» **WHAT YOU NEED TO DO**
Lines from the top of the listing down to the one with "best_index = None", inclusive, are to be copied exactly.

» **DATASET RECORDS**
-- pv_equiv track=rewrite | github.com/BrianYahoo/PD-SHIFT | utils/phase1_anat/step8/prepare_eeg_cap.py | name_column_index
-- ===== SOURCE A (Python) =====
-- def name_column_index(header: list[str] | None) -> int:
--     if header is None:
--         return -1
--     candidates = ["name", "label", "electrode", "channel"]
--     lowered = [h.strip().lower() for h in header]
--     for cand in candidates:
--         if cand in lowered:
--             return lowered.index(cand)
--     return 0
-- ===== SOURCE B (Python) =====
-- _RANK = {"name": 0, "label": 1, "electrode": 2, "channel": 3}
--
--
-- def name_column_index(header: list[str] | None) -> int:
--     if header is None:
--         return -1
--     best_rank = 4
--     best_index = None
--     for i, h in enumerate(header):
--         r = _RANK.get(h.strip().lower())
--         if r is not None and r < best_rank:
--             best_rank = r
--             best_index = i
--     return 0 if best_index is None else best_index
-- ===== Notes on version B (the rewrite author's own statement) =====
-- stated objective: alternative
-- what changed: Replaces A's build-a-lowered-copy plus up-to-four membership/index scans with a single enumerate pass maintaining a running best candidate rank and the first index achieving it.
import Mathlib
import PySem

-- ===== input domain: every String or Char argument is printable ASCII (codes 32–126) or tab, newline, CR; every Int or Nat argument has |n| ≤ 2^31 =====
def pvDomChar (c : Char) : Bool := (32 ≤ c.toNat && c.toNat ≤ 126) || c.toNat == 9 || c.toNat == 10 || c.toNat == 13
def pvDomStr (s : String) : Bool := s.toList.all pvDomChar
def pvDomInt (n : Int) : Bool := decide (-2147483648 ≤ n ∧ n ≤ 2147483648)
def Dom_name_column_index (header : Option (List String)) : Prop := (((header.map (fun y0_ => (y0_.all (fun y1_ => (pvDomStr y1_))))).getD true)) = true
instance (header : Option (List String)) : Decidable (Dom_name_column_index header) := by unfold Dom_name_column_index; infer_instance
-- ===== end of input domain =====

-- B replaces A's lowered copy plus up-to-four membership/index scans by a single pass keeping a running best candidate rank (objective: alternative).

-- ===== PORT A =====
-- the 'for cand in candidates: if cand in lowered: return lowered.index(cand)' loop
def nciLoopA (lowered : List String) : List String → Int
  | [] => 0
  | c :: cs =>
    match PySem.List.index? lowered c with
    | some i => (i : Int)
    | none => nciLoopA lowered cs

def name_column_index (header : Option (List String)) : Int :=
  match header with
  | none => -1
  | some hs =>
    let candidates := ["name", "label", "electrode", "channel"]
    let lowered := hs.map (fun h => PySem.Str.lower (PySem.Str.strip h))
    nciLoopA lowered candidates

-- ===== PORT B =====
def nciRank : PySem.Dict String Nat :=
  PySem.Dict.ofList [("name", 0), ("label", 1), ("electrode", 2), ("channel", 3)]

-- one step of B's enumerate loop: state = (best_rank, best_index)
def nciStep (st : Nat × Option Int) (p : Int × String) : Nat × Option Int :=
  match PySem.Dict.get? nciRank (PySem.Str.lower (PySem.Str.strip p.2)) with
  | some r => if r < st.1 then (r, some p.1) else st
  | none => st

def name_column_index_alt (header : Option (List String)) : Int :=
  match header with
  | none => -1
  | some hs =>
    match ((PySem.List.enumerate hs 0).foldl nciStep (4, none)).2 with
    | some i => i
    | none => 0

-- ===== PRECONDITION & SPEC =====
def Spec_name_column_index (header : Option (List String)) (out : Int) : Prop := out = name_column_index_alt header
instance (header : Option (List String)) (out : Int) : Decidable (Spec_name_column_index header out) := by unfold Spec_name_column_index; infer_instance

-- ===== CLAIM (what is proved, stated in full; the proofs are below) =====
def Claim_equal_name_column_index : Prop := ∀ (header : Option (List String)), Dom_name_column_index header → Spec_name_column_index header (name_column_index header)

-- ===== LEMMAS AND PROOFS =====

-- proof-side: A's candidate chain as an Option-valued first hit
def nciChain (L : List String) : List String → Option Nat
  | [] => none
  | c :: cs =>
    match PySem.List.index? L c with
    | some j => some j
    | none => nciChain L cs

theorem nciLoopA_eq_chain (L : List String) (cs : List String) :
    nciLoopA L cs = match nciChain L cs with | some j => (j : Int) | none => 0 := by
  induction cs with
  | nil => rfl
  | cons c cs ih =>
    simp only [nciLoopA, nciChain]
    cases PySem.List.index? L c <;> simp [ih]

theorem nciChain_nil (cs : List String) : nciChain [] cs = none := by
  induction cs with
  | nil => rfl
  | cons c cs ih => simpa [nciChain] using ih

theorem nciChain_cons_not_mem {x : String} {L : List String} {cs : List String} (hx : x ∉ cs) :
    nciChain (x :: L) cs = (nciChain L cs).map (· + 1) := by
  induction cs with
  | nil => rfl
  | cons c cs ih =>
    have hne : x ≠ c := by intro h; exact hx (h ▸ List.mem_cons_self)
    rw [nciChain, nciChain, PySem.List.index?_cons_of_ne L hne]
    cases PySem.List.index? L c with
    | some j => rfl
    | none => simpa using ih (fun h => hx (List.mem_cons_of_mem _ h))

theorem nciChain_append (L : List String) (cs ds : List String) :
    nciChain L (cs ++ ds) =
      match nciChain L cs with | some j => some j | none => nciChain L ds := by
  induction cs with
  | nil => rfl
  | cons c cs ih =>
    simp only [List.cons_append, nciChain]
    cases PySem.List.index? L c <;> simp [ih]

theorem nciChain_cons_split {x : String} {L pre post : List String} (hpre : x ∉ pre) :
    nciChain (x :: L) (pre ++ x :: post) =
      match nciChain L pre with | some j => some (j + 1) | none => some 0 := by
  rw [nciChain_append, nciChain_cons_not_mem hpre]
  cases nciChain L pre with
  | some j => rfl
  | none =>
    simp only [Option.map_none, nciChain, PySem.List.index?_cons_self]

-- B's fold characterised by A's chain on the lowered list
theorem nci_fold_eq_chain (t : List String) :
    ∀ (k : Int) (br : Nat) (bi : Option Int), br ≤ 4 →
    ((PySem.List.enumerate t k).foldl nciStep (br, bi)).2 =
      (match nciChain (t.map (fun h => PySem.Str.lower (PySem.Str.strip h)))
          (["name", "label", "electrode", "channel"].take br) with
       | some j => some (k + (j : Int))
       | none => bi) := by
  induction t with
  | nil => intro k br bi _; simp [PySem.List.enumerate_nil, nciChain_nil]
  | cons h t ih =>
    intro k br bi hbr
    rw [PySem.List.enumerate_cons, List.foldl_cons, List.map_cons]
    by_cases h0 : PySem.Str.lower (PySem.Str.strip h) = "name"
    · by_cases hlt : 0 < br
      · have hstep : nciStep (br, bi) (k, h) = (0, some k) := by
          simp only [nciStep, h0]
          rw [show PySem.Dict.get? nciRank "name" = some 0 by decide]
          simp [hlt]
        rw [hstep, ih (k + 1) 0 (some k) (by omega), h0]
        interval_cases br
        · rw [show (["name", "label", "electrode", "channel"].take 1) = [] ++ "name" :: [] from rfl,
            nciChain_cons_split (by decide),
            show (["name", "label", "electrode", "channel"].take 0) = [] from rfl]
          simp [nciChain]
        · rw [show (["name", "label", "electrode", "channel"].take 2) = [] ++ "name" :: ["label"] from rfl,
            nciChain_cons_split (by decide),
            show (["name", "label", "electrode", "channel"].take 0) = [] from rfl]
          simp [nciChain]
        · rw [show (["name", "label", "electrode", "channel"].take 3) = [] ++ "name" :: ["label", "electrode"] from rfl,
            nciChain_cons_split (by decide),
            show (["name", "label", "electrode", "channel"].take 0) = [] from rfl]
          simp [nciChain]
        · rw [show (["name", "label", "electrode", "channel"].take 4) = [] ++ "name" :: ["label", "electrode", "channel"] from rfl,
            nciChain_cons_split (by decide),
            show (["name", "label", "electrode", "channel"].take 0) = [] from rfl]
          simp [nciChain]
      · have hstep : nciStep (br, bi) (k, h) = (br, bi) := by
          simp only [nciStep, h0]
          rw [show PySem.Dict.get? nciRank "name" = some 0 by decide]
          simp [hlt]
        rw [hstep, ih (k + 1) br bi hbr, h0]
        have hmem : "name" ∉ (["name", "label", "electrode", "channel"].take br) := by
          interval_cases br <;> decide
        rw [nciChain_cons_not_mem hmem]
        cases nciChain (t.map (fun h => PySem.Str.lower (PySem.Str.strip h))) (["name", "label", "electrode", "channel"].take br) <;> simp <;> omega
    · 
      by_cases h1 : PySem.Str.lower (PySem.Str.strip h) = "label"
      · by_cases hlt : 1 < br
        · have hstep : nciStep (br, bi) (k, h) = (1, some k) := by
            simp only [nciStep, h1]
            rw [show PySem.Dict.get? nciRank "label" = some 1 by decide]
            simp [hlt]
          rw [hstep, ih (k + 1) 1 (some k) (by omega), h1]
          interval_cases br
          · rw [show (["name", "label", "electrode", "channel"].take 2) = ["name"] ++ "label" :: [] from rfl,
              nciChain_cons_split (by decide),
                show (["name", "label", "electrode", "channel"].take 1) = ["name"] from rfl]
            cases nciChain (t.map (fun h => PySem.Str.lower (PySem.Str.strip h))) ["name"] <;> simp <;> omega
          · rw [show (["name", "label", "electrode", "channel"].take 3) = ["name"] ++ "label" :: ["electrode"] from rfl,
              nciChain_cons_split (by decide),
                show (["name", "label", "electrode", "channel"].take 1) = ["name"] from rfl]
            cases nciChain (t.map (fun h => PySem.Str.lower (PySem.Str.strip h))) ["name"] <;> simp <;> omega
          · rw [show (["name", "label", "electrode", "channel"].take 4) = ["name"] ++ "label" :: ["electrode", "channel"] from rfl,
              nciChain_cons_split (by decide),
                show (["name", "label", "electrode", "channel"].take 1) = ["name"] from rfl]
            cases nciChain (t.map (fun h => PySem.Str.lower (PySem.Str.strip h))) ["name"] <;> simp <;> omega
        · have hstep : nciStep (br, bi) (k, h) = (br, bi) := by
            simp only [nciStep, h1]
            rw [show PySem.Dict.get? nciRank "label" = some 1 by decide]
            simp [hlt]
          rw [hstep, ih (k + 1) br bi hbr, h1]
          have hmem : "label" ∉ (["name", "label", "electrode", "channel"].take br) := by
            interval_cases br <;> decide
          rw [nciChain_cons_not_mem hmem]
          cases nciChain (t.map (fun h => PySem.Str.lower (PySem.Str.strip h))) (["name", "label", "electrode", "channel"].take br) <;> simp <;> omega
      · 
        by_cases h2 : PySem.Str.lower (PySem.Str.strip h) = "electrode"
        · by_cases hlt : 2 < br
          · have hstep : nciStep (br, bi) (k, h) = (2, some k) := by
              simp only [nciStep, h2]
              rw [show PySem.Dict.get? nciRank "electrode" = some 2 by decide]
              simp [hlt]
            rw [hstep, ih (k + 1) 2 (some k) (by omega), h2]
            interval_cases br
            · rw [show (["name", "label", "electrode", "channel"].take 3) = ["name", "label"] ++ "electrode" :: [] from rfl,
                nciChain_cons_split (by decide),
                  show (["name", "label", "electrode", "channel"].take 2) = ["name", "label"] from rfl]
              cases nciChain (t.map (fun h => PySem.Str.lower (PySem.Str.strip h))) ["name", "label"] <;> simp <;> omega
            · rw [show (["name", "label", "electrode", "channel"].take 4) = ["name", "label"] ++ "electrode" :: ["channel"] from rfl,
                nciChain_cons_split (by decide),
                  show (["name", "label", "electrode", "channel"].take 2) = ["name", "label"] from rfl]
              cases nciChain (t.map (fun h => PySem.Str.lower (PySem.Str.strip h))) ["name", "label"] <;> simp <;> omega
          · have hstep : nciStep (br, bi) (k, h) = (br, bi) := by
              simp only [nciStep, h2]
              rw [show PySem.Dict.get? nciRank "electrode" = some 2 by decide]
              simp [hlt]
            rw [hstep, ih (k + 1) br bi hbr, h2]
            have hmem : "electrode" ∉ (["name", "label", "electrode", "channel"].take br) := by
              interval_cases br <;> decide
            rw [nciChain_cons_not_mem hmem]
            cases nciChain (t.map (fun h => PySem.Str.lower (PySem.Str.strip h))) (["name", "label", "electrode", "channel"].take br) <;> simp <;> omega
        · 
          by_cases h3 : PySem.Str.lower (PySem.Str.strip h) = "channel"
          · by_cases hlt : 3 < br
            · have hstep : nciStep (br, bi) (k, h) = (3, some k) := by
                simp only [nciStep, h3]
                rw [show PySem.Dict.get? nciRank "channel" = some 3 by decide]
                simp [hlt]
              rw [hstep, ih (k + 1) 3 (some k) (by omega), h3]
              interval_cases br
              · rw [show (["name", "label", "electrode", "channel"].take 4) = ["name", "label", "electrode"] ++ "channel" :: [] from rfl,
                  nciChain_cons_split (by decide),
                    show (["name", "label", "electrode", "channel"].take 3) = ["name", "label", "electrode"] from rfl]
                cases nciChain (t.map (fun h => PySem.Str.lower (PySem.Str.strip h))) ["name", "label", "electrode"] <;> simp <;> omega
            · have hstep : nciStep (br, bi) (k, h) = (br, bi) := by
                simp only [nciStep, h3]
                rw [show PySem.Dict.get? nciRank "channel" = some 3 by decide]
                simp [hlt]
              rw [hstep, ih (k + 1) br bi hbr, h3]
              have hmem : "channel" ∉ (["name", "label", "electrode", "channel"].take br) := by
                interval_cases br <;> decide
              rw [nciChain_cons_not_mem hmem]
              cases nciChain (t.map (fun h => PySem.Str.lower (PySem.Str.strip h))) (["name", "label", "electrode", "channel"].take br) <;> simp <;> omega
          · have hget : PySem.Dict.get? nciRank (PySem.Str.lower (PySem.Str.strip h)) = none := by
              rw [show nciRank = PySem.Dict.mk
                    [("name", 0), ("label", 1), ("electrode", 2), ("channel", 3)] from rfl]
              simp only [PySem.Dict.get?_mk_cons, beq_iff_eq]
              rw [if_neg (fun hq => h0 hq.symm), if_neg (fun hq => h1 hq.symm),
                if_neg (fun hq => h2 hq.symm), if_neg (fun hq => h3 hq.symm)]
              rfl
            have hstep : nciStep (br, bi) (k, h) = (br, bi) := by
              simp only [nciStep, hget]
            rw [hstep, ih (k + 1) br bi hbr]
            have hmem : PySem.Str.lower (PySem.Str.strip h) ∉ (["name", "label", "electrode", "channel"].take br) := by
              have hsub := List.take_subset br ["name", "label", "electrode", "channel"]
              intro hm
              have hx := hsub hm
              simp only [List.mem_cons, List.not_mem_nil, or_false] at hx
              rcases hx with hq | hq | hq | hq
              · exact h0 hq
              · exact h1 hq
              · exact h2 hq
              · exact h3 hq
            rw [nciChain_cons_not_mem hmem]
            cases nciChain (t.map (fun h => PySem.Str.lower (PySem.Str.strip h))) (["name", "label", "electrode", "channel"].take br) <;> simp <;> omega

-- ===== VERDICT (by name: the statement is the Claim_ definition above) =====
theorem name_column_index_spec : Claim_equal_name_column_index := by
  intro header _
  unfold Spec_name_column_index name_column_index name_column_index_alt
  cases header with
  | none => rfl
  | some hs =>
    simp only [nciLoopA_eq_chain]
    rw [nci_fold_eq_chain hs 0 4 none (le_refl 4),
      show (["name", "label", "electrode", "channel"].take 4) =
        ["name", "label", "electrode", "channel"] from rfl]
    cases nciChain (hs.map (fun h => PySem.Str.lower (PySem.Str.strip h)))
        ["name", "label", "electrode", "channel"] <;> simp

» **COMPLETED TASK**
-- pv_equiv track=rewrite | github.com/BrianYahoo/PD-SHIFT | utils/phase1_anat/step8/prepare_eeg_cap.py | name_column_index
-- ===== SOURCE A (Python) =====
-- def name_column_index(header: list[str] | None) -> int:
--     if header is None:
--         return -1
--     candidates = ["name", "label", "electrode", "channel"]
--     lowered = [h.strip().lower() for h in header]
--     for cand in candidates:
--         if cand in lowered:
--             return lowered.index(cand)
--     return 0
-- ===== SOURCE B (Python) =====
-- _RANK = {"name": 0, "label": 1, "electrode": 2, "channel": 3}
--
--
-- def name_column_index(header: list[str] | None) -> int:
--     if header is None:
--         return -1
--     best_rank = 4
--     best_index = None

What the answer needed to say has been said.